Technology—especially social media—plays a crucial role in Eddington, wherein every character spends much of their lives reacting to the society in their pocket. Joe is no different. As he does his daily rounds, he brings the world as he sees it with him. He sees COVID numbers on his phone, but that’s a “there” problem. There is no COVID in Eddington, so he bravely defends a maskless old man from grocers following the mask mandate, getting a selfie for his troubles. Joe has bigger issues, though, like his rival Ted Garcia (Pedro Pascal), the slimy liberal mayor whose smarmy sheen belies his connections to Solidgoldmagikarp. Offering a slicker and more optimistic version of a public official, Ted welcomes the data center as the cornerstone of his campaign to bring Eddington into the future. However, he’s compromised too, prioritizing the water-guzzling Solidgoldmagikarp’s investment over the concerns of citizens, city council members, and nearby Native American reservations whose land the data center will inevitably encroach upon.
Even though he can’t see it clearly, this data center sums up Joe’s problem: He believes there’s a bubble around his town, even though it’s more of a reality distortion field. Joe can’t see that, like COVID, Big Tech is already a “here” problem. Echo chambers drive the townspeople, each their own main character in a quest to find the bastards who did this to them. Joe’s bedridden wife, Louise (Emma Stone), falls in with a QAnon-adjacent cult leader (Austin Butler), who assures her that her “pain is not a coincidence.” Joe’s mother-in-law, Dawn (Dierdre O’Connell), starts every day printing out the latest “Plandemic” research to guide Louise further down the rabbit hole. Around town, the resident activist Sarah (Amélie Hoeferle) launches a Black Lives Matter protest over the murder of George Floyd, while yelling at the town’s Black deputy Michael (Micheal Ward) to get off the fence and join her side. In each case, these people are reacting to and repeating algorithmically curated ideas that only they seem to understand and are intensely loyal to. These ideas are all seeds planted by their feeds.

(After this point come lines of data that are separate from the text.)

-- pv_equiv track=rewrite | github.com/AriaKillebrewBruehl/Advent-of-Code | day11/day11.1.py | incrementAll
-- ===== SOURCE A (Python) =====
-- def incrementAll(grid):
--     toFlash = []
--     for r in range(len(grid)):
--         for c in range(len(grid[r])):
--             grid[r][c] += 1
--             if grid[r][c] > 9:
--                 toFlash += [[r, c]]
--     return toFlash
-- ===== SOURCE B (Python) =====
-- def incrementAll(grid):
--     # two passes: increment everything in place, then collect overflows
--     for row in grid:
--         for c in range(len(row)):
--             row[c] += 1
--     return [[r, c] for r, row in enumerate(grid) for c, val in enumerate(row) if val > 9]
-- ===== Notes on version B (the rewrite author's own statement) =====
-- stated objective: simpler
-- what changed: Fused single index-driven loop split into an in-place increment pass followed by a separate enumerate-based comprehension that collects the flashing coordinates.
import Mathlib
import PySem

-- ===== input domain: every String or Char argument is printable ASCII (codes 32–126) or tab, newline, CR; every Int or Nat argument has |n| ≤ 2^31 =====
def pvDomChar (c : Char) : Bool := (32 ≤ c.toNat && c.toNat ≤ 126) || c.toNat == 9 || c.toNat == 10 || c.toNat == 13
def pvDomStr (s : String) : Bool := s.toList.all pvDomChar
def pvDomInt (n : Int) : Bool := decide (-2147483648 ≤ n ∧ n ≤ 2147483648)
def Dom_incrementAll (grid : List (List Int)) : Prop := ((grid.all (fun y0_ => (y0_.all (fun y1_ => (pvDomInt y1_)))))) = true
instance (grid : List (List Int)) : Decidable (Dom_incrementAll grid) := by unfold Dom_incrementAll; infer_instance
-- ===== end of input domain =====

-- B splits A's fused loop into an in-place increment pass plus a separate enumerate comprehension;
-- equivalence is about the RETURN value (both Pythons mutate grid identically in place).

-- ===== PORT A =====
-- fused loop: increment grid[r][c], immediately record [r, c] when it exceeds 9
def incrementAll (grid : List (List Int)) : List (List Int) :=
  (PySem.List.pyRange 0 grid.length 1).foldl (fun toFlash r =>
    let row := PySem.List.pyGetD grid r []
    (PySem.List.pyRange 0 row.length 1).foldl (fun tf c =>
      if PySem.List.pyGetD row c 0 + 1 > 9 then tf ++ [[r, c]] else tf) toFlash) []

-- ===== PORT B =====
-- pass 1: incremented grid; pass 2: comprehension over enumerate
def incrementAll_alt (grid : List (List Int)) : List (List Int) :=
  let g2 := grid.map (fun row => row.map (· + 1))
  (PySem.List.enumerate g2 0).flatMap (fun p =>
    (PySem.List.enumerate p.2 0).filterMap (fun q =>
      if q.2 > 9 then some [p.1, q.1] else none))

-- ===== PRECONDITION & SPEC =====
def Spec_incrementAll (grid : List (List Int)) (out : List (List Int)) : Prop := out = incrementAll_alt grid
instance (grid : List (List Int)) (out : List (List Int)) : Decidable (Spec_incrementAll grid out) := by unfold Spec_incrementAll; infer_instance

-- ===== CLAIM (what is proved, stated in full; the proofs are below) =====
def Claim_equal_incrementAll : Prop := ∀ (grid : List (List Int)), Dom_incrementAll grid → Spec_incrementAll grid (incrementAll grid)

-- ===== LEMMAS AND PROOFS =====

-- (filter p).map f as a filterMap, so the two row shapes can be compared pointwise
theorem pvFilterMapOfFilterMap {α β : Type} (p : α → Bool) (f : α → β) (l : List α) :
    (l.filter p).map f = l.filterMap (fun x => if p x then some (f x) else none) := by
  induction l with
  | nil => rfl
  | cons x xs ih => by_cases h : p x <;> simp [List.filter, List.filterMap, h, ih]

-- inner row: A's fold over range(len(row)) equals B's filterMap over enumerate of the incremented row
theorem pvRowEq (row : List Int) (r : Int) (acc : List (List Int)) :
    (PySem.List.pyRange 0 row.length 1).foldl (fun tf c =>
        if PySem.List.pyGetD row c 0 + 1 > 9 then tf ++ [[r, c]] else tf) acc
    = acc ++ (PySem.List.enumerate (row.map (· + 1)) 0).filterMap (fun q =>
        if q.2 > 9 then some [r, q.1] else none) := by
  rw [PySem.List.foldl_append_ite (fun c => PySem.List.pyGetD row c 0 + 1 > 9) (fun c => [r, c]),
      PySem.List.enumerate_eq_map_pyRange (row.map (· + 1)) 0, List.filterMap_map]
  congr 1
  have hlen : PySem.List.len (row.map (· + 1)) = (row.length : Int) := by
    simp [PySem.List.len]
  rw [hlen, pvFilterMapOfFilterMap]
  refine List.filterMap_congr ?_
  intro c hc
  rcases PySem.List.mem_pyRange_one.1 hc with ⟨h0, h1⟩
  have h1' : c < ((row.map (· + 1)).length : Int) := by simpa using h1
  have h1'' : c < ((row.length : Nat) : Int) := h1
  simp only [Function.comp,
    PySem.List.pyGetD_eq_getElem (row.map (· + 1)) 0 h0 h1',
    PySem.List.pyGetD_eq_getElem row 0 h0 h1'', List.getElem_map]
  simp

theorem incrementAll_spec_aux (grid : List (List Int)) :
    incrementAll grid = incrementAll_alt grid := by
  unfold incrementAll incrementAll_alt
  dsimp only
  rw [PySem.List.enumerate_eq_map_pyRange (List.map (fun row => List.map (fun x => x + 1) row) grid) [],
      List.flatMap_map,
      PySem.List.foldl_congr_mem' _ _
        (fun tf r => tf ++ (PySem.List.enumerate ((PySem.List.pyGetD grid r []).map (· + 1)) 0).filterMap
          (fun q => if q.2 > 9 then some [r, q.1] else none)) []
        (fun r hr acc => pvRowEq (PySem.List.pyGetD grid r []) r acc),
      PySem.List.foldl_append_eq_flatMap, List.nil_append]
  have hlen : PySem.List.len (List.map (fun row => List.map (fun x => x + 1) row) grid) = (grid.length : Int) := by
    simp [PySem.List.len]
  rw [hlen, List.flatMap]
  rw [List.flatMap]
  congr 1
  refine List.map_congr_left ?_
  intro r hr
  rcases PySem.List.mem_pyRange_one.1 hr with ⟨h0, h1⟩
  have h1' : r < ((List.map (fun row => List.map (fun x => x + 1) row) grid).length : Int) := by simpa using h1
  simp only [PySem.List.pyGetD_eq_getElem (List.map (fun row => List.map (fun x => x + 1) row) grid) [] h0 h1',
    PySem.List.pyGetD_eq_getElem grid [] h0 h1, List.getElem_map]

-- ===== VERDICT (by name: the statement is the Claim_ definition above) =====
theorem incrementAll_spec : Claim_equal_incrementAll := by
  intro grid _
  exact incrementAll_spec_aux grid
-- pv_equiv track=rewrite | github.com/nonpeera/IEEExtreme | Non/Rec.py | max_rectangle_after_modification
-- ===== SOURCE A (Python) =====
-- def largest_rectangle_area(heights):
--     # Monotonic stack to find max rectangle area
--     stack = []
--     max_area = 0
--     heights.append(0)  # Append sentinel value
--     for i, h in enumerate(heights):
--         while stack and heights[stack[-1]] > h:
--             height = heights[stack.pop()]
--             width = i if not stack else i - stack[-1] - 1
--             max_area = max(max_area, height * width)
--         stack.append(i)
--     heights.pop()  # Remove sentinel
--     return max_area
--
-- def max_rectangle_after_modification(heights, X):
--     # Step 1: Calculate max area without any modification
--     max_area = largest_rectangle_area(heights[:])
--
--     # Step 2: Try modifying each element to X and calculate max area
--     for i in range(len(heights)):
--         if heights[i] < X:
--             # Modify the height at index i to X temporarily
--             original_height = heights[i]
--             heights[i] = X
--
--             # Calculate area with this modified array
--             max_area = max(max_area, largest_rectangle_area(heights))
--
--             # Revert the height back
--             heights[i] = original_height
--
--     return max_area
-- ===== SOURCE B (Python) =====
-- def _area(hs):
--     # largest rectangle in histogram via per-index extents (no stack):
--     # L[p] = leftmost l with hs[t] > hs[p] for all t in [l, p)
--     # R[p] = rightmost r with hs[t] >= hs[p] for all t in (p, r]
--     # computed with pointer jumps through already-known extents
--     n = len(hs)
--     L = [0] * n
--     for p in range(n):
--         v = hs[p]
--         l = p
--         while l > 0 and hs[l - 1] > v:
--             l = L[l - 1]
--         L[p] = l
--     R = [0] * n
--     for p in reversed(range(n)):
--         v = hs[p]
--         r = p
--         while r + 1 < n and hs[r + 1] >= v:
--             r = R[r + 1]
--         R[p] = r
--     best = 0
--     for p in range(n):
--         area = hs[p] * (R[p] - L[p] + 1)
--         if area > best:
--             best = area
--     return best
--
-- def max_rectangle_after_modification(heights, X):
--     best = _area(heights)
--     n = len(heights)
--     for i in range(n):
--         if heights[i] < X:
--             modified = heights[:i] + [X] + heights[i + 1:]
--             b = _area(modified)
--             if b > best:
--                 best = b
--     return best
-- ===== Notes on version B (the rewrite author's own statement) =====
-- stated objective: alternative
-- what changed: Replaces the monotonic index stack (sentinel append, pops, widths from stack neighbours) by two pointer-jump extent arrays L/R (nearest strictly-smaller-on-the-left / smaller-on-the-right frontiers) and a plain max over per-index candidates hs[p]*(R[p]-L[p]+1); the outer loop rebuilds each modified list instead of mutating and reverting.
import Mathlib
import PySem
-- ===== CLAIM (what is proved, stated in full; the proofs are below) =====
def Claim_equal_render_typed_spans_py : Prop := ∀ (num_tokens : Int) (spans : List (Int × Int × String)), Dom_render_typed_spans_py num_tokens spans → Spec_render_typed_spans_py num_tokens spans (render_typed_spans_py num_tokens spans)

-- ===== LEMMAS AND PROOFS =====

lemma pvTag_ne (pre lab : String) (h2 : pre.length = 2) : (pre ++ lab) ≠ "O" := by
  intro h
  have := congrArg String.length h
  simp only [String.length_append] at this
  have h3 : ("O" : String).length = 1 := rfl
  omega

-- named copies of the two fold bodies (definitionally equal to the lambdas in the ports)
def pvStepA (num_tokens : Int) (tags : List String) (it : Int × Int × String) : List String :=
  if it.1 < 0 ∨ it.2.1 ≥ num_tokens ∨ it.1 > it.2.1 then tags
  else if (PySem.List.pyRange it.1 (it.2.1 + 1) 1).any
            (fun position => PySem.List.pyGetD tags position "" != "O") then tags
  else
    (PySem.List.pyRange (it.1 + 1) (it.2.1 + 1) 1).foldl
      (fun t position => PySem.List.pySetD t position ("I-" ++ it.2.2))
      (PySem.List.pySetD tags it.1 ("B-" ++ it.2.2))

def pvStepB (num_tokens : Int) (acc : List String × Int) (it : Int × Int × String) : List String × Int :=
  if 0 ≤ it.1 ∧ it.1 ≤ it.2.1 ∧ it.2.1 < num_tokens ∧ acc.2 < it.1 then
    (acc.1 ++ List.replicate (it.1 - acc.2 - 1).toNat "O"
           ++ ["B-" ++ it.2.2]
           ++ List.replicate (it.2.1 - it.1).toNat ("I-" ++ it.2.2), it.2.1)
  else acc

lemma pvA_eq (n : Int) (spans : List (Int × Int × String)) :
    render_typed_spans_py n spans =
      (PySem.List.sorted2 spans (fun it => it.1) (fun it => it.2.1)).foldl (pvStepA n)
        (List.replicate n.toNat "O") := rfl

lemma pvB_eq (n : Int) (spans : List (Int × Int × String)) :
    render_typed_spans_py_alt n spans =
      (let st := (PySem.List.sorted2 spans (fun it => it.1) (fun it => it.2.1)).foldl (pvStepB n) ([], -1)
       st.1 ++ List.replicate (n - st.2 - 1).toNat "O") := rfl

def pvBefore (a b : Int × Int × String) : Bool :=
  decide (a.1 < b.1) || (!decide (b.1 < a.1) && decide (a.2.1 < b.2.1))

lemma pvBefore_asym : ∀ a b, pvBefore a b = true → pvBefore b a = false := by
  intro a b h
  unfold pvBefore at *
  simp only [Bool.or_eq_true, Bool.and_eq_true, Bool.not_eq_true', decide_eq_true_eq,
    decide_eq_false_iff_not, Bool.or_eq_false_iff, Bool.and_eq_false_iff,
    Bool.not_eq_false', not_lt] at *
  omega

lemma pvBefore_tr : ∀ a b c, pvBefore b a = false → pvBefore c b = false → pvBefore c a = false := by
  intro a b c h1 h2
  unfold pvBefore at *
  simp only [Bool.or_eq_false_iff, Bool.and_eq_false_iff, Bool.not_eq_false',
    decide_eq_false_iff_not, decide_eq_true_eq, not_lt] at *
  omega

-- insertion sort produces a list pairwise in S a b := (before b a = false), given asymmetry and a transitivity law
lemma pvInsertBy_pairwise {α : Type} (before : α → α → Bool)
    (asym : ∀ a b, before a b = true → before b a = false)
    (tr : ∀ a b c, before b a = false → before c b = false → before c a = false)
    (x : α) (acc : List α) (h : acc.Pairwise (fun a b => before b a = false)) :
    (PySem.List.insertBy before x acc).Pairwise (fun a b => before b a = false) := by
  induction acc with
  | nil => simp [PySem.List.insertBy]
  | cons y ys ih =>
    rcases List.pairwise_cons.mp h with ⟨hy, hys⟩
    by_cases hb : before x y = true
    · simp only [PySem.List.insertBy, hb, if_pos]
      refine List.pairwise_cons.mpr ⟨?_, List.pairwise_cons.mpr ⟨hy, hys⟩⟩
      intro z hz
      rcases List.mem_cons.mp hz with rfl | hz
      · exact asym _ _ hb
      · exact tr x y z (asym _ _ hb) (hy z hz)
    · simp only [PySem.List.insertBy, hb, if_neg, Bool.not_eq_true]
      refine List.pairwise_cons.mpr ⟨?_, ih hys⟩
      intro z hz
      rcases (PySem.List.mem_insertBy before x z ys).mp hz with rfl | hz
      · simpa using hb
      · exact hy z hz

lemma pvSorted2_pairwise (spans : List (Int × Int × String)) :
    (PySem.List.sorted2 spans (fun it => it.1) (fun it => it.2.1)).Pairwise
      (fun a b => a.1 ≤ b.1) := by
  have hfold : ∀ (xs acc : List (Int × Int × String)),
      acc.Pairwise (fun a b => pvBefore b a = false) →
      (xs.foldl (fun acc x => PySem.List.insertBy pvBefore x acc) acc).Pairwise
        (fun a b => pvBefore b a = false) := by
    intro xs
    induction xs with
    | nil => intro acc h; exact h
    | cons x t ih =>
      intro acc h
      exact ih _ (pvInsertBy_pairwise pvBefore pvBefore_asym pvBefore_tr x acc h)
  have heq : PySem.List.sorted2 spans (fun it => it.1) (fun it => it.2.1) =
      spans.foldl (fun acc x => PySem.List.insertBy pvBefore x acc) [] := rfl
  rw [heq]
  refine (hfold spans [] (by simp)).imp ?_
  intro a b hab
  unfold pvBefore at hab
  simp only [Bool.or_eq_false_iff, decide_eq_false_iff_not, not_lt] at hab
  exact hab.1

-- filling a replicate block by successive sets
lemma pvFill (v x : String) : ∀ (k : Nat) (pre suf : List String),
    (PySem.List.pyRange (pre.length : Int) ((pre.length : Int) + k) 1).foldl
        (fun t p => PySem.List.pySetD t p v) (pre ++ List.replicate k x ++ suf)
      = pre ++ List.replicate k v ++ suf := by
  intro k
  induction k with
  | zero =>
    intro pre suf
    simp
  | succ k ih =>
    intro pre suf
    rw [PySem.List.pyRange_one_cons (by omega)]
    simp only [List.foldl_cons]
    have hset : PySem.List.pySetD (pre ++ List.replicate (k + 1) x ++ suf) (pre.length : Int) v
        = (pre ++ [v]) ++ List.replicate k x ++ suf := by
      rw [PySem.List.pySetD_natCast, List.append_assoc,
        List.set_append_right pre.length v (le_refl _)]
      simp [List.replicate_succ, List.set_cons_zero]
    rw [hset]
    have harg : (pre.length : Int) + 1 = ((pre ++ [v]).length : Int) := by simp
    have harg2 : (pre.length : Int) + ((k + 1 : Nat) : Int)
        = ((pre ++ [v]).length : Int) + (k : Nat) := by simp; omega
    rw [harg, harg2, ih (pre ++ [v]) suf]
    simp [List.replicate_succ, List.append_assoc]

As the townspeople’s respective timelines manifest in the streets, so does Joe’s brain fog, brought on by a bout with COVID he’s desperate to ignore, and the sheriff begins confirming everyone’s biases. After trying one final time to show his dominance over Ted—and receiving a few slaps in the face for his trouble—Joe snipes Ted and his son (Matt Gomez Hidaka). But a few moves into pinning the murder on Michael, a private jet full of outside agitators, presumably paid for by Solidgoldmagickarp, descends on the town. Posing as the antifa bogeyman of Joe’s Newsmax nightmares, the insurgents stage a violent Western standoff between Michael, Deputy Guy (Luke Grimes), Joe, and newly woke local teen Brian (Cameron Mann). It all ends up with a knife in Joe’s head, and Brian going full first-person shooter on his assailant. The result catapults the politically flexible Brian to Kyle Rittenhouse-esque fame, and leaves Joe as the permanently disabled mayor of Eddington.
And what’s better for Solidgoldmagikarp than a mayor who can’t speak or move? The town successfully divided and outraged, the tech company can now cut the ribbon on its server farm and manipulate the community further, feeding off their data and poisoning their environment. All the blood spilled in Eddington can be traced back to the individual timelines of the perpetrators, which shelter them from the realities of their neighbors. Big Tech is more than happy to fill the vacuum. Aster ends his film with a reflection of the opening shot. Replacing the town, which stood center frame earlier, is Solidgoldmagikarp’s shining desert data farm, calmly humming away and polluting Eddington physically and mentally.